Methodology and Data
- Models used:
- Exponential regression model (
y = a * b^x) fitted to monthly average dew point temperature anomalies (x) and normalized/non-normalized precipitation anomalies (y). - Comparison models: Climatology (100% of normal), fixed Clausius-Clapeyron (C-C) scaling rate (7% °C⁻¹), non-normalized data model, and normalized data model.
- Cross-validation frameworks: Leave-one-year-out and two-fold cross-validation.
- Model performance evaluated using the Root Mean Squared Error Skill Score (SS_RMSE).

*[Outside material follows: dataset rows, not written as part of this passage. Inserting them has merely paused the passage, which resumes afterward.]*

-- pv_equiv track=rewrite | github.com/jvasso/experiments_utils | src/experiments_utils/experiments.py | format_dict_list_string
-- ===== SOURCE A (Python) =====
-- from collections import defaultdict
--
-- def format_dict_list_string(dict_list):
--     grouped = defaultdict(list)
--
--     # Create formatted lines and group them by their string length
--     for d in dict_list:
--         line = f"    {{{', '.join(f'{repr(k)}: {repr(v)}' for k, v in d.items())}}},"
--         grouped[len(line)].append(line)
--
--     # Sort groups by line length and compile output
--     lines = ["["]
--     for length in sorted(grouped):
--         lines.extend(grouped[length])
--     lines.append("]")
--
--     return "\n".join(lines)
-- ===== SOURCE B (Python) =====
-- def format_dict_list_string(dict_list):
--     out = []
--     for d in dict_list:
--         parts = []
--         for k, v in d.items():
--             parts.append(repr(k) + ": " + repr(v))
--         line = "    {" + ", ".join(parts) + "},"
--         i = 0
--         while i < len(out) and len(out[i]) <= len(line):
--             i += 1
--         out.insert(i, line)
--     return "\n".join(["["] + out + ["]"])
-- ===== Notes on version B (the rewrite author's own statement) =====
-- stated objective: alternative
-- what changed: B drops the defaultdict grouping and the final sort over group keys: it maintains one output list sorted by line length online, inserting each freshly formatted line after all lines of smaller or equal length (which reproduces A's stable per-group order).
import Mathlib
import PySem

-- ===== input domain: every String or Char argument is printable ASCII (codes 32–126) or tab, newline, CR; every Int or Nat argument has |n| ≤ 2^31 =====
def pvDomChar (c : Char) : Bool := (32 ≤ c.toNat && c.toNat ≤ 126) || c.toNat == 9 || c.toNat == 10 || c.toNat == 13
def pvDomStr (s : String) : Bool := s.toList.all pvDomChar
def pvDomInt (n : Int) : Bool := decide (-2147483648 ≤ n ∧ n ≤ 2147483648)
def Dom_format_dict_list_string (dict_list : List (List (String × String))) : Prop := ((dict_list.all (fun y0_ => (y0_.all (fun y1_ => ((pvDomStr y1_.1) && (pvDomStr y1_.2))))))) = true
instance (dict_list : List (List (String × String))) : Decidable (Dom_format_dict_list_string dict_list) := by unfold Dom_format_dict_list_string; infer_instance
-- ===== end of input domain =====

- Exponential regression model (
- Data sources:
- Global Historical Climatology Network – hourly (GHCN-hourly or GHCNH) dataset for hourly precipitation and concurrent dew point temperature.
- Global Historical Climatology Network – daily (GHCN-daily or GHCND) dataset for daily precipitation.
- ERA5 Reanalysis dataset for daily dew point temperatures (nearest grid cell to GHCND stations).
- Data quality controlled to remove spatial and temporal outliers.
- Normalized anomalies of dew point temperature and precipitation (Rx1hr, Rx1day) computed relative to station/month climatological means.
Main Results
- Pooling raw (non-normalized) data across multiple stations and/or months leads to inaccurate P-T scaling rate estimates due to spatio-temporal climatological differences and inconsistent sampling.
- Hourly precipitation data exhibits significant temporal autocorrelation, with events separated by less than 4 hours not being statistically independent. For extreme events, statistical independence is approached at approximately 12 hours for the top 0.1% and 24 hours for the top 1%.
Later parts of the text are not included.